- _What to produce_: Which lines in the data contain the word "excluded"? Please copy each of them.

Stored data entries
-- pv_equiv track=rewrite | github.com/asabryy/Competitve-Programming | CodeForces/266B-QueueSchool/QueueAtSchool.py | moveQueue
-- ===== SOURCE A (Python) =====
-- def moveQueue(size, time, queue):
--     queueList = list(queue)
--     for x in range(int(time)):
--         i = 0
--         while (i<int(size)):
--             if i == 0:
--                 i+=1
--                 continue
--             elif (queueList[i] == 'G') and (queueList[i-1] == 'B'):
--                 queueList[i], queueList[i-1] = queueList[i-1], queueList[i]
--                 i+=1
--             i+=1
--
--
--     return "".join(queueList)
-- ===== SOURCE B (Python) =====
-- def moveQueue(size, time, queue):
--     n = int(size)
--     t = int(time)
--     if n <= 0 or t <= 0:
--         return queue
--     cs = list(queue)
--     region = cs[:n]
--     rest = cs[n:]
--     out = []
--     run = []
--     for c in region:
--         if c == 'B' or c == 'G':
--             run.append(c)
--         else:
--             out.extend(_settleRun(run, t))
--             out.append(c)
--             run = []
--     out.extend(_settleRun(run, t))
--     return "".join(out + rest)
--
--
-- def _settleRun(run, t):
--     # Girls keep their relative order and drift left through boys, one cell per
--     # second unless the cell is taken; girl k's position after t seconds has the
--     # closed form max_{j<=k} (k-j) + f(p_j, t-(k-j)) with f(p,tau) = p for tau<=0
--     # and max(p-tau,0) otherwise, so each girl is placed directly, no simulation.
--     ps = [i for i, c in enumerate(run) if c == 'G']
--     res = ['B'] * len(run)
--     for k in range(len(ps)):
--         best = 0
--         for j in range(k + 1):
--             tau = t - (k - j)
--             fj = ps[j] if tau <= 0 else max(ps[j] - tau, 0)
--             best = max(best, (k - j) + fj)
--         res[best] = 'G'
--     return res
-- ===== Notes on version B (the rewrite author's own statement) =====
-- stated objective: faster
-- what changed: B does no step-by-step simulation at all: it splits the first `size` cells into maximal B/G runs separated by immobile other characters and places each girl directly by a closed-form formula for her position after t seconds (max over j<=k of (k-j)+f(p_j,t-(k-j))), so the running time no longer depends on `time`.
-- outside the precondition, e.g. on moveQueue(3, 1, 'BG'): A returns 'GB', B returns 'GB'; on moveQueue(3, 2, 'BG'): A raises IndexError, B returns 'GB'; on moveQueue(4, 1, 'BGX'): A raises IndexError, B returns 'GBX'
import Mathlib
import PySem

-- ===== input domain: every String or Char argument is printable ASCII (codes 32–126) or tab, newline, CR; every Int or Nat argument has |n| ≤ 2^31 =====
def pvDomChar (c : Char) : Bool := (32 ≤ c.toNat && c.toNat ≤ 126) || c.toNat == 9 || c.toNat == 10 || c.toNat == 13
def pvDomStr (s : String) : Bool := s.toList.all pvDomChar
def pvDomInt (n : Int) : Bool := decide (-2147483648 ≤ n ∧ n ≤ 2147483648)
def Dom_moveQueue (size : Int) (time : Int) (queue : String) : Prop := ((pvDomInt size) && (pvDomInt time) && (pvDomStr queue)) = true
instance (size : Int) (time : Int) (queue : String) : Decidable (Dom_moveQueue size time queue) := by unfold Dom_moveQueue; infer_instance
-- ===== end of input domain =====

-- B does no per-second simulation: it places every girl directly by a closed-form formula for her
-- position after `time` seconds, per maximal B/G run, so its cost does not depend on `time` (objective: faster).

-- ===== PORT A =====
-- A's inner 'while i < size' loop: i starts at 0, increases by 1 or 2 per iteration, swaps in place.
-- fuel = size.toNat + 1 iterations always suffice since i strictly increases while i < size.
-- An out-of-range access (Python IndexError, excluded by Pre_) returns the list unchanged.
def passA (size : Int) : Nat → Nat → List Char → List Char
  | 0, _, l => l
  | fuel + 1, i, l =>
    if (i : Int) < size then
      if i = 0 then passA size fuel (i + 1) l
      else
        match l[i]?, l[i - 1]? with
        | some ci, some cp =>
          if ci = 'G' ∧ cp = 'B' then
            passA size fuel (i + 2) ((l.set i cp).set (i - 1) ci)
          else passA size fuel (i + 1) l
        | _, _ => l
    else l

def moveQueue (size : Int) (time : Int) (queue : String) : String :=
  String.ofList ((List.range time.toNat).foldl (fun l _ => passA size (size.toNat + 1) 0 l) queue.toList)

-- ===== PORT B =====
-- Source B's inner loop over j (the `best` accumulator): girl k's closed-form position in its run
def bestPos (ps : List Int) (t : Int) (k : Nat) : Int :=
  (List.range (k + 1)).foldl
    (fun (best : Int) (j : Nat) =>
      max best (((k : Int) - (j : Int)) +
        (if t - ((k : Int) - (j : Int)) ≤ 0 then ps.getD j 0
         else max (ps.getD j 0 - (t - ((k : Int) - (j : Int)))) 0))) 0

-- Source B's `ps = [i for i, c in enumerate(run) if c == 'G']`
def girlsOf (run : List Char) : List Int :=
  (PySem.List.enumerate run 0).filterMap (fun ic => if ic.2 = 'G' then some ic.1 else none)

-- Source B's _settleRun: all-'B' list, then each girl written at her computed position
def settleRunB (run : List Char) (t : Int) : List Char :=
  (List.range (girlsOf run).length).foldl
    (fun res k => res.set (bestPos (girlsOf run) t k).toNat 'G')
    (List.replicate run.length 'B')

-- Source B's for-loop body over the region: state = (out, current run)
def walkStep (t : Int) (st : List Char × List Char) (c : Char) : List Char × List Char :=
  if c = 'B' ∨ c = 'G' then (st.1, st.2 ++ [c]) else (st.1 ++ settleRunB st.2 t ++ [c], [])

def moveQueue_alt (size : Int) (time : Int) (queue : String) : String :=
  if size ≤ 0 ∨ time ≤ 0 then queue
  else
    let cs := queue.toList
    let st := (cs.take size.toNat).foldl (walkStep time) ([], [])
    String.ofList ((st.1 ++ settleRunB st.2 time) ++ cs.drop size.toNat)

-- ===== PRECONDITION & SPEC =====
-- Pre_ excludes time ≥ 1 ∧ size ≥ 2 ∧ size > len(queue): there A's scan pointer usually runs past the end
-- of the list and raises IndexError, and whether it does depends on the simulation itself (a swap at the
-- very last pair skips one index for one pass), so the region has no closed-form raise condition and is
-- excluded wholesale; B computes the final arrangement of the existing characters there.
def Pre_moveQueue (size : Int) (time : Int) (queue : String) : Prop :=
  time < 1 ∨ size < 2 ∨ size ≤ (queue.toList.length : Int)
instance (size : Int) (time : Int) (queue : String) : Decidable (Pre_moveQueue size time queue) := by
  unfold Pre_moveQueue; infer_instance
lemma pv_heappop_fst (h : List Int) (hh : h ≠ []) : (pvHeappop h).1 = h.getD 0 0 := by
  simp only [pvHeappop]
  split_ifs with he
  · have h0 := List.length_pos_of_ne_nil hh
    have h1 : h.length - 1 = 0 := by
      have := congrArg List.length (List.isEmpty_iff.1 he)
      simpa using this
    have hlen : h.length = 1 := by omega
    rw [hlen]
  · have h1 : h.dropLast ≠ [] := fun hx => he (List.isEmpty_iff.2 hx)
    have h2 := List.length_pos_of_ne_nil h1
    simp only [List.length_dropLast] at h2
    exact pv_getD_dropLast h 0 (by omega)

lemma pv_heappop_perm (h : List Int) (hh : h ≠ []) : (pvHeappop h).2.Perm (h.drop 1) := by
  simp only [pvHeappop]
  split_ifs with he
  · have hdl : h.dropLast = [] := List.isEmpty_iff.1 he
    have h1 : h.length ≤ 1 := by
      have := congrArg List.length hdl
      simp at this; omega
    have hd1 : h.drop 1 = [] := by
      rw [← List.length_eq_zero_iff]; simp; omega
    rw [hd1, hdl]
  · have h1 : h.dropLast ≠ [] := fun hx => he (List.isEmpty_iff.2 hx)
    have h2 := List.length_pos_of_ne_nil h1
    have hlen2 : 2 ≤ h.length := by simp only [List.length_dropLast] at h2; omega
    have hset : 0 < h.dropLast.length := by simp; omega
    rw [pv_siftupF_eq h.dropLast.length (h.dropLast.set 0 (h.getD (h.length - 1) 0)) 0
        (h.getD (h.length - 1) 0) (by simp)]
    have hperm1 := pv_siftupLoop_perm (h.dropLast.set 0 (h.getD (h.length - 1) 0)) 0
        (h.getD (h.length - 1) 0) (by simpa using hset)
    rw [List.set_set] at hperm1
    refine hperm1.trans ?_
    have hgl : h.getD (h.length - 1) 0 = h.getLast hh := by
      rw [List.getD_eq_getElem _ 0 (by omega), List.getLast_eq_getElem]
    rw [hgl]
    obtain ⟨a, t, rfl⟩ : ∃ a t, h = a :: t := by
      cases h with
      | nil => exact absurd rfl hh
      | cons a t => exact ⟨a, t, rfl⟩
    have ht : t ≠ [] := by
      intro hx; subst hx; simp at hlen2
    have hdl : (a :: t).dropLast = a :: t.dropLast := List.dropLast_cons_of_ne_nil ht
    rw [hdl, List.getLast_cons ht]
    simp only [List.set_cons_zero, List.drop_one, List.tail_cons]
    have hp := (List.perm_append_singleton (t.getLast ht) t.dropLast).symm
    rw [List.dropLast_concat_getLast ht] at hp
    exact hp

lemma pv_heappop_isHeap (h : List Int) (hh : PVIsHeap h) : PVIsHeap (pvHeappop h).2 := by
  simp only [pvHeappop]
  split_ifs with he
  · rw [List.isEmpty_iff.1 he]
    intro i hi h1i; simp at hi
  · have h1 : h.dropLast ≠ [] := fun hx => he (List.isEmpty_iff.2 hx)
    have h2 := List.length_pos_of_ne_nil h1
    have hlen2 : 2 ≤ h.length := by simp only [List.length_dropLast] at h2; omega
    rw [pv_siftupF_eq h.dropLast.length (h.dropLast.set 0 (h.getD (h.length - 1) 0)) 0
        (h.getD (h.length - 1) 0) (by simp)]
    apply pv_siftupLoop_isHeap _ 0 _ (by simp; omega)
    · intro i hi h1i hne hpne
      simp only [List.length_set, List.length_dropLast] at hi
      rw [pv_getD_set_ne _ 0 i _ (by omega), pv_getD_set_ne _ 0 _ _ (by omega),
          pv_getD_dropLast h i (by omega), pv_getD_dropLast h _ (by omega)]
      exact hh i (by omega) h1i
    · intro i hi h1i hpp hp1
      omega

-- ===== B-side lemmas =====

-- cursor-free twins of the two-queue port, on explicit suffix lists (used only in proofs)
def pvPopMin (oq mq : List Int) : Int × List Int × List Int :=
  if mq ≠ [] ∧ (oq = [] ∨ mq.getD 0 0 ≤ oq.getD 0 0) then
    (mq.getD 0 0, oq, mq.drop 1)
  else
    (oq.getD 0 0, oq.drop 1, mq)

-- Source B's while loop over the two queues (oq = remaining originals, mq = FIFO of products)
def pvLoopB (oq mq : List Int) (K : Int) (answer : Int) (fuel : Nat) : Int :=
  match fuel with
  | 0 => answer
  | fuel + 1 =>
    let m := if mq = [] ∨ (oq ≠ [] ∧ oq.getD 0 0 ≤ mq.getD 0 0)
             then oq.getD 0 0 else mq.getD 0 0
    if K ≤ m then answer
    else if oq.length + mq.length = 1 then -1
    else
      let p1 := pvPopMin oq mq
      let p2 := pvPopMin p1.2.1 p1.2.2
      pvLoopB p2.2.1 (p2.2.2 ++ [p1.1 + p2.1 * 2]) K (answer + 1) fuel


lemma pv_getD_drop (l : List Int) (n : Nat) : (l.drop n).getD 0 0 = l.getD n 0 := by
  simp [List.getD, List.getElem?_drop]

- _Result of this task_:
-- An out-of-range access (Python IndexError, excluded by Pre_) returns the list unchanged.
-- excluded wholesale; B computes the final arrangement of the existing characters there.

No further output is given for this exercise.